[Arithmetic 6] Comparing fractions

❄ COMPARING TWO FRACTIONS

To compare two fractions, we do as follows:

Way 1: Convert two fractions to the same denominator (review here) or numerator.

Way 2: Compare two fractions with suitable numbers (integers or fractions).
Note:
1) The fraction in which numerator and denominator have the same sign integers is greater than 0. A fraction greater than 0 is called a positive fraction.
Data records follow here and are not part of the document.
-- i ∉ S: both runs live inside S and are disjoint, so their total is ≤ |S|
theorem runs_card (S : List Int) (_hS : S.Nodup) (i : Int) (hi : i ∉ S) :
    runDown S.length S (i - 1) + runUp S.length S (i + 1) ≤ S.length := by
  set L := runDown S.length S (i - 1) with hL
  set R := runUp S.length S (i + 1) with hR
  set M : List Int := (List.range L).map (fun k : Nat => i - 1 - (k : Int)) ++
    (List.range R).map (fun k : Nat => i + 1 + (k : Int)) with hM
  have hMnd : M.Nodup := by
    rw [hM]
    refine List.Nodup.append ?_ ?_ ?_
    · refine List.Nodup.map ?_ (List.nodup_range)
      intro a b hab
      simp only at hab
      omega
    · refine List.Nodup.map ?_ (List.nodup_range)
      intro a b hab
      simp only at hab
      omega
    · intro x hx hy
      rw [List.mem_map] at hx hy
      obtain ⟨k, _, rfl⟩ := hx
      obtain ⟨m, _, hme⟩ := hy
      omega
  have hsub : M ⊆ S := by
    intro x hx
    rw [hM, List.mem_append] at hx
    rcases hx with hx | hx <;> rw [List.mem_map] at hx <;> obtain ⟨k, hk, rfl⟩ := hx
    · exact runDown_mem _ _ _ k (List.mem_range.mp hk)
    · exact runUp_mem _ _ _ k (List.mem_range.mp hk)
  have := nodup_subset_length hMnd hsub
  simpa [hM] using this

theorem runDown_zero (fuel : Nat) (S : List Int) (j : Int) (h : j ∉ S) :
    runDown fuel S j = 0 := by
  cases fuel <;> simp [runDown, h]

theorem runUp_zero (fuel : Nat) (S : List Int) (j : Int) (h : j ∉ S) :
    runUp fuel S j = 0 := by
  cases fuel <;> simp [runUp, h]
Conversely, the fraction in which numerator and denominator have the different sign integers is less than 0. A fraction less than 0 is called a negative fraction.
2) For a positive fraction (numerator and denominator have the same sign), if the numerator is greater than the denominator, the fraction is greater than 1 and conversely.
3) Of two positive fractions with the same numerator, the fraction with the smaller denominator is the larger fraction and conversely.
4) Given two fractions $\dfrac{a}{b}$ and $\dfrac{c}{d}$ (a, b, c, d $\in$ $\mathbb{N}^*$, a < c, b > d) then $\dfrac{a}{b} < \dfrac{c}{b} < \dfrac{c}{d}$
5) When we just want to know if two fractions are equivalent, we apply the following property $\dfrac{a}{b} = \dfrac{c}{d} \Leftrightarrow a.d = b.c$

Example 1: Are the follwing pairs of fractions equivalent?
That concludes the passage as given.